Erin Walden, News and Tribune Education Reporter

SELLERSBURG — Just shy of a year from when it first made its decision, the West Clark Community Schools board of trustees has officially submitted a plan for separation to the Indiana State Board of Education.

The school board voted last November for the Silver Creek campus to secede from the district after a proposed referendum for $95 million was turned down by voters.

It’s taken this long for board members to hash out the details of the plan, which covers everything from names of the two new school districts to boundaries to debt service rates. 

At a meeting in early September, the first version of the plan was brought to the board. Board vice president Brian Hurst took issue with several sections, including the notion that Henryville and Borden schools hope to focus on vocational training. In the next meeting, also in September, the board as whole combed through the plan and directed attorney Jonathan Mayes on what to alter.

Some of these changes made it into the finalized plan. For example, the history of the district has been expanded to include recent events, including the rebuilding of the Henryville campus after the 2012 tornado, the passing of $31.6 million in bonds in 2007 to build Silver Creek Primary School and expand other schools and the passing of $51.5 million in 2001 to expand and renovate Borden and Henryville campus buildings, construct Silver Creek Middle School and expand Silver Creek Elementary.

The way the new boards would be configured was also changed, with the board members representing the new district’s geography, with one other member they select, picking new members to fill the board.

The boundaries — which have been hotly contested — were called into question by Hurst.

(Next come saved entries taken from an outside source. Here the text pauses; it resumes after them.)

-- pv_equiv track=rewrite | github.com/v0lta/Jax-Wavelet-Toolbox | src/jaxwt/packets.py | _get_graycode_order
-- ===== SOURCE A (Python) =====
-- from typing import TYPE_CHECKING, List, Optional, Union
--
-- def _get_graycode_order(level: int, x: str = "a", y: str = "d") -> List[str]:
--     graycode_order = [x, y]
--     for _ in range(level - 1):
--         graycode_order = [x + path for path in graycode_order] + [
--             y + path for path in graycode_order[::-1]
--         ]
--     if level == 0:
--         return [""]
--     else:
--         return graycode_order
-- ===== SOURCE B (Python) =====
-- from typing import List
--
--
-- def _get_graycode_order(level: int, x: str = "a", y: str = "d") -> List[str]:
--     # Entry i of the reflected Gray order is read off the bits of
--     # g = i ^ (i >> 1), most significant bit first (set bit -> y, clear -> x).
--     paths = []
--     for i in range(2 ** level):
--         g = i ^ (i >> 1)
--         paths.append("".join(y if (g >> b) & 1 else x for b in range(level - 1, -1, -1)))
--     return paths
-- ===== Notes on version B (the rewrite author's own statement) =====
-- stated objective: alternative
-- what changed: Replaces A's iterative prepend-and-reflect list doubling with a closed-form computation: each of the 2^level paths is built directly from its index via the reflected Gray code g = i ^ (i >> 1), reading bits MSB-first; Pre_ excludes negative level, where A's returned [x, y] is leftover loop-initialisation state and B's range(2**level) raises TypeError.
-- outside the precondition, e.g. on _get_graycode_order(-1, 'a', 'd'): A returns ['a', 'd'], B raises TypeError
import Mathlib
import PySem

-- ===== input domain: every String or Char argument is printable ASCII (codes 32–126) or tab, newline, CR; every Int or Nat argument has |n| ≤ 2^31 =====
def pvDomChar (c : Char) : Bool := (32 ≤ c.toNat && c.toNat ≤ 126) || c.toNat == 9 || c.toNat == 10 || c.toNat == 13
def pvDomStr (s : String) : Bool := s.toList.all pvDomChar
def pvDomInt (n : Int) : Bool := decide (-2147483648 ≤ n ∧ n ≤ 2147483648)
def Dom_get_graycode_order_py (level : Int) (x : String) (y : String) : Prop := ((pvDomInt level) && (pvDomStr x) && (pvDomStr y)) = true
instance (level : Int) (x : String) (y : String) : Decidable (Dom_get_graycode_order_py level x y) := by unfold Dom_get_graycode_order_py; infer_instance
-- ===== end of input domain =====

-- B replaces A's iterative prepend-and-reflect list doubling by the closed-form reflected
-- Gray code (path i read off the bits of i ^ (i >> 1), MSB first); same return value on
-- level ≥ 0; B raises on negative level (excluded by Pre_).

-- ===== PORT A =====
-- Literal port of A: graycode_order = [x, y]; for _ in range(level - 1): prepend/reflect;
-- graycode_order[::-1] is PySem.List.slice? … (-1) (never none for step -1, so getD []).
def get_graycode_order_py (level : Int) (x : String) (y : String) : List String :=
  let graycode_order : List String :=
    (PySem.List.pyRange 0 (level - 1) 1).foldl
      (fun graycode_order _ =>
        graycode_order.map (fun path => x ++ path) ++
          ((PySem.List.slice? graycode_order none none (-1)).getD []).map (fun path => y ++ path))
      [x, y]
  if level == 0 then [""] else graycode_order

-- ===== PORT B =====
-- "".join(y if (g >> b) & 1 else x for b in range(level - 1, -1, -1)) from Source B; on the
-- admitted domain (level ≥ 0) both Python ranges run over non-negative ints only, so they
-- are transcribed as List.range over Nat.
def grayWord (x y : String) (lv : Nat) (g : Nat) : String :=
  String.join ((List.range lv).reverse.map (fun b => if (g >>> b) &&& 1 == 1 then y else x))

def get_graycode_order_py_alt (level : Int) (x : String) (y : String) : List String :=
  (List.range (2 ^ level.toNat)).map (fun i => grayWord x y level.toNat (i ^^^ (i >>> 1)))

-- ===== PRECONDITION & SPEC =====
-- Pre_ excludes level < 0: there A's [x, y] is the untouched loop-initialisation value
-- (the loop never runs), while B's range(2**level) raises TypeError on the float 2**level.
def Pre_get_graycode_order_py (level : Int) (x : String) (y : String) : Prop := 0 ≤ level
instance (level : Int) (x : String) (y : String) : Decidable (Pre_get_graycode_order_py level x y) := by unfold Pre_get_graycode_order_py; infer_instance

def pvWitness_get_graycode_order_py : Int × String × String := (2, "a", "d")

def Spec_get_graycode_order_py (level : Int) (x : String) (y : String) (out : List String) : Prop := out = get_graycode_order_py_alt level x y
instance (level : Int) (x : String) (y : String) (out : List String) : Decidable (Spec_get_graycode_order_py level x y out) := by unfold Spec_get_graycode_order_py; infer_instance

-- ===== CLAIM (what is proved, stated in full; the proofs are below) =====
def Claim_equal_get_graycode_order_py : Prop := ∀ (level : Int) (x : String) (y : String), Dom_get_graycode_order_py level x y → Pre_get_graycode_order_py level x y → Spec_get_graycode_order_py level x y (get_graycode_order_py level x y)

-- ===== LEMMAS AND PROOFS =====

-- A's loop body, as one function of the list state.
def grayStep (x y : String) (l : List String) : List String :=
  l.map (fun path => x ++ path) ++ l.reverse.map (fun path => y ++ path)

-- B's list at a given (non-negative) level.
def grayList (x y : String) (n : Nat) : List String :=
  (List.range (2 ^ n)).map (fun i => grayWord x y n (i ^^^ (i >>> 1)))

theorem my_foldl_append (l : List String) (a b : String) :
    l.foldl (fun r s => r ++ s) (a ++ b) = a ++ l.foldl (fun r s => r ++ s) b := by
  induction l generalizing b with
  | nil => simp
  | cons h t ih => simpa [String.append_assoc] using ih (b ++ h)

theorem my_join_cons (s : String) (l : List String) :
    String.join (s :: l) = s ++ String.join l := by
  show List.foldl _ ("" ++ s) l = _
  rw [show ("" ++ s) = (s ++ "") by simp, my_foldl_append]
  rfl

theorem my_bit_cond (g b : Nat) : ((g >>> b) &&& 1 == 1) = g.testBit b := by
  simp [Nat.testBit]

theorem grayWord_succ (x y : String) (n g : Nat) :
    grayWord x y (n + 1) g = (if g.testBit n then y else x) ++ grayWord x y n g := by
  simp [grayWord, List.range_succ, my_join_cons, Nat.testBit]

theorem grayWord_congr (x y : String) (n : Nat) {g g' : Nat}
    (h : ∀ b < n, g.testBit b = g'.testBit b) : grayWord x y n g = grayWord x y n g' := by
  unfold grayWord
  congr 1
  refine List.map_congr_left (fun b hb => ?_)
  have hbn : b < n := by simpa using List.mem_range.mp (List.mem_reverse.mp hb)
  rw [my_bit_cond, my_bit_cond, h b hbn]

-- complement: if j + m + 1 = 2^n then m's first n bits are j's, flipped
theorem my_compl_testBit : ∀ (n j m : Nat), j + m + 1 = 2 ^ n →
    ∀ b < n, m.testBit b = !j.testBit b := by
  intro n
  induction n with
  | zero => intro j m _ b hb; omega
  | succ n ih =>
    intro j m hsum b hb
    have hpow : 2 ^ (n + 1) = 2 * 2 ^ n := by ring
    cases b with
    | zero =>
      have : j % 2 + m % 2 = 1 := by omega
      rcases Nat.mod_two_eq_zero_or_one j with h | h <;>
        simp [Nat.testBit_zero, h] <;> omega
    | succ b =>
      rw [Nat.testBit_succ, Nat.testBit_succ]
      exact ih (j / 2) (m / 2) (by omega) b (by omega)

theorem gray_xor_bit (m b : Nat) :
    (m ^^^ (m >>> 1)).testBit b = (m.testBit b ^^ m.testBit (b + 1)) := by
  rw [Nat.testBit_xor, Nat.testBit_shiftRight, Nat.add_comm 1 b]

theorem gray_lt (n m : Nat) (h : m < 2 ^ n) : m ^^^ (m >>> 1) < 2 ^ n :=
  Nat.xor_lt_two_pow h (lt_of_le_of_lt (Nat.shiftRight_le m 1) h)

-- the reflection identity of the Gray code
theorem gray_reflect (n j m : Nat) (hj : j < 2 ^ n) (hm : m < 2 ^ n)
    (hsum : j + m + 1 = 2 ^ n) :
    (2 ^ n + j) ^^^ ((2 ^ n + j) >>> 1) = 2 ^ n + (m ^^^ (m >>> 1)) := by
  have hgm : m ^^^ (m >>> 1) < 2 ^ n := gray_lt n m hm
  have hC := my_compl_testBit n j m hsum
  refine Nat.eq_of_testBit_eq fun b => ?_
  rcases lt_trichotomy b n with hbn | hbn | hbn
  · -- b < n
    rw [gray_xor_bit, Nat.testBit_two_pow_add_gt hbn,
        Nat.testBit_two_pow_add_gt hbn]
    rcases Nat.lt_or_ge (b + 1) n with hb1 | hb1
    · rw [Nat.testBit_two_pow_add_gt hb1, gray_xor_bit,
          hC b hbn, hC (b + 1) hb1]
      cases j.testBit b <;> cases j.testBit (b + 1) <;> rfl
    · have hbe : b + 1 = n := by omega
      subst hbe
      rw [Nat.testBit_two_pow_add_eq, Nat.testBit_lt_two_pow hj,
          gray_xor_bit, hC b (by omega), Nat.testBit_lt_two_pow hm]
      cases j.testBit b <;> rfl
  · -- b = n
    subst hbn
    have h2 : 2 ^ b + j < 2 ^ (b + 1) := by
      have : 2 ^ (b + 1) = 2 * 2 ^ b := by ring
      omega
    rw [gray_xor_bit, Nat.testBit_two_pow_add_eq, Nat.testBit_lt_two_pow hj,
        Nat.testBit_lt_two_pow h2, Nat.testBit_two_pow_add_eq,
        Nat.testBit_lt_two_pow hgm]
    rfl
  · -- b > n
    have hle : 2 ^ (n + 1) ≤ 2 ^ b := Nat.pow_le_pow_right (by omega) (by omega)
    have h2 : 2 ^ (n + 1) = 2 * 2 ^ n := by ring
    have hL : (2 ^ n + j) ^^^ ((2 ^ n + j) >>> 1) < 2 ^ b :=
      lt_of_lt_of_le (gray_lt (n + 1) _ (by omega)) hle
    rw [Nat.testBit_lt_two_pow hL, Nat.testBit_lt_two_pow (by omega)]

theorem my_reverse_map_range {α : Type} (N : Nat) (f : Nat → α) :
    ((List.range N).map f).reverse = (List.range N).map (fun j => f (N - 1 - j)) := by
  apply List.ext_getElem (by simp)
  intro i h1 h2
  simp [List.getElem_reverse]

-- one doubling step of A advances B's closed form by one level
theorem grayStep_grayList (x y : String) (n : Nat) :
    grayStep x y (grayList x y n) = grayList x y (n + 1) := by
  unfold grayStep grayList
  rw [my_reverse_map_range]
  rw [show (2 : Nat) ^ (n + 1) = 2 ^ n + 2 ^ n by ring, List.range_add]
  rw [List.map_append, List.map_map, List.map_map, List.map_map]
  congr 1
  · -- first half: prefix x, top bit clear
    refine List.map_congr_left fun i hi => ?_
    have hi' : i < 2 ^ n := List.mem_range.mp hi
    have : (i ^^^ (i >>> 1)).testBit n = false :=
      Nat.testBit_lt_two_pow (gray_lt n i hi')
    simp [Function.comp, grayWord_succ, this]
  · -- second half: prefix y, reflected order
    refine List.map_congr_left fun j hj => ?_
    have hj' : j < 2 ^ n := List.mem_range.mp hj
    have hm : 2 ^ n - 1 - j < 2 ^ n := by omega
    have hrefl := gray_reflect n j (2 ^ n - 1 - j) hj' hm (by omega)
    have hgm : (2 ^ n - 1 - j) ^^^ ((2 ^ n - 1 - j) >>> 1) < 2 ^ n :=
      gray_lt n _ hm
    simp only [Function.comp, hrefl, grayWord_succ]
    rw [Nat.testBit_two_pow_add_eq, Nat.testBit_lt_two_pow hgm]
    simp only [Bool.not_false]
    congr 1
    exact grayWord_congr x y n fun b hb => (Nat.testBit_two_pow_add_gt hb _).symm

theorem grayList_one (x y : String) : grayList x y 1 = [x, y] := by
  simp [grayList, List.range_succ, grayWord, String.join, List.range_succ]

theorem my_foldl_const {α β : Type} (l : List α) (f : β → β) (s : β) :
    l.foldl (fun s _ => f s) s = f^[l.length] s := by
  induction l generalizing s with
  | nil => rfl
  | cons h t ih => simp [List.foldl, ih, Function.iterate_succ_apply]

theorem grayIter (x y : String) (k : Nat) :
    (grayStep x y)^[k] [x, y] = grayList x y (k + 1) := by
  induction k with
  | zero => simpa using (grayList_one x y).symm
  | succ k ih => rw [Function.iterate_succ_apply', ih, grayStep_grayList]

theorem alt_eq_grayList (level : Int) (x y : String) :
    get_graycode_order_py_alt level x y = grayList x y level.toNat := rfl

-- ===== VERDICT (by name: the statement is the Claim_ definition above) =====
theorem get_graycode_order_py_spec : Claim_equal_get_graycode_order_py := by
  intro level x y _ hpre
  unfold Pre_get_graycode_order_py at hpre
  unfold Spec_get_graycode_order_py get_graycode_order_py
  rw [alt_eq_grayList]
  simp only [PySem.List.slice?_none_none_neg_one, Option.getD_some]
  by_cases h0 : level = 0
  · subst h0
    simp [grayList, grayWord]
    rfl
  · have hpos : 0 < level := by omega
    have hfold : (PySem.List.pyRange 0 (level - 1) 1).foldl
        (fun go _ => go.map (fun path => x ++ path) ++ go.reverse.map (fun path => y ++ path))
        [x, y] = (grayStep x y)^[(PySem.List.pyRange 0 (level - 1) 1).length] [x, y] :=
      my_foldl_const _ _ _
    rw [show (level == 0) = false by simp [h0]]
    simp only [Bool.false_eq_true, if_false]
    rw [hfold, PySem.List.length_pyRange_one, grayIter]
    have : (level - 1 - 0).toNat + 1 = level.toNat := by omega
    rw [this]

In the two new school districts, Silver Creek dips into Borden’s territory. The board voted 3-2 on the move, with those voting in favor explaining that families in that area send their children to Silver Creek. Hurst argued that properties outside of those boundaries were used to calculate the new net assessed valuation for each district. He went through a list of parcels used by bond council Damian Maggos and pinpointed properties improperly included. 

Though the map showing the new boundaries has not changed, the net assessed valuation for each new district (which is determined by those boundaries) has.

In the original plan, the Silver Creek Corporation would walk away with 56.46 percent of the assessed valuation, or just under $725.5 million, and the Borden/Henryville Corporation with 43.54 percent, just over $559.5 million. The revised plans shows Silver Creek Corp. with 56.01 percent of the net assessed valuation, or under $719 million, and Borden/Henryville Corporation with just over $565 million.

According to board president Doug Coffman, the plan has been submitted but before it makes it to the Indiana State Board of Education, it has to pass through the Indiana Attorney General’s office. On Monday, he wasn’t sure which stage of the process it was in but confirmed it is working its way through the system.

“For all practical purposes has been submitted onward,” he said.

Coffman said the district’s attorney handling the matter, Jonathan Mayes, estimated it will be on a board agenda for a vote in about 60 to 90 days.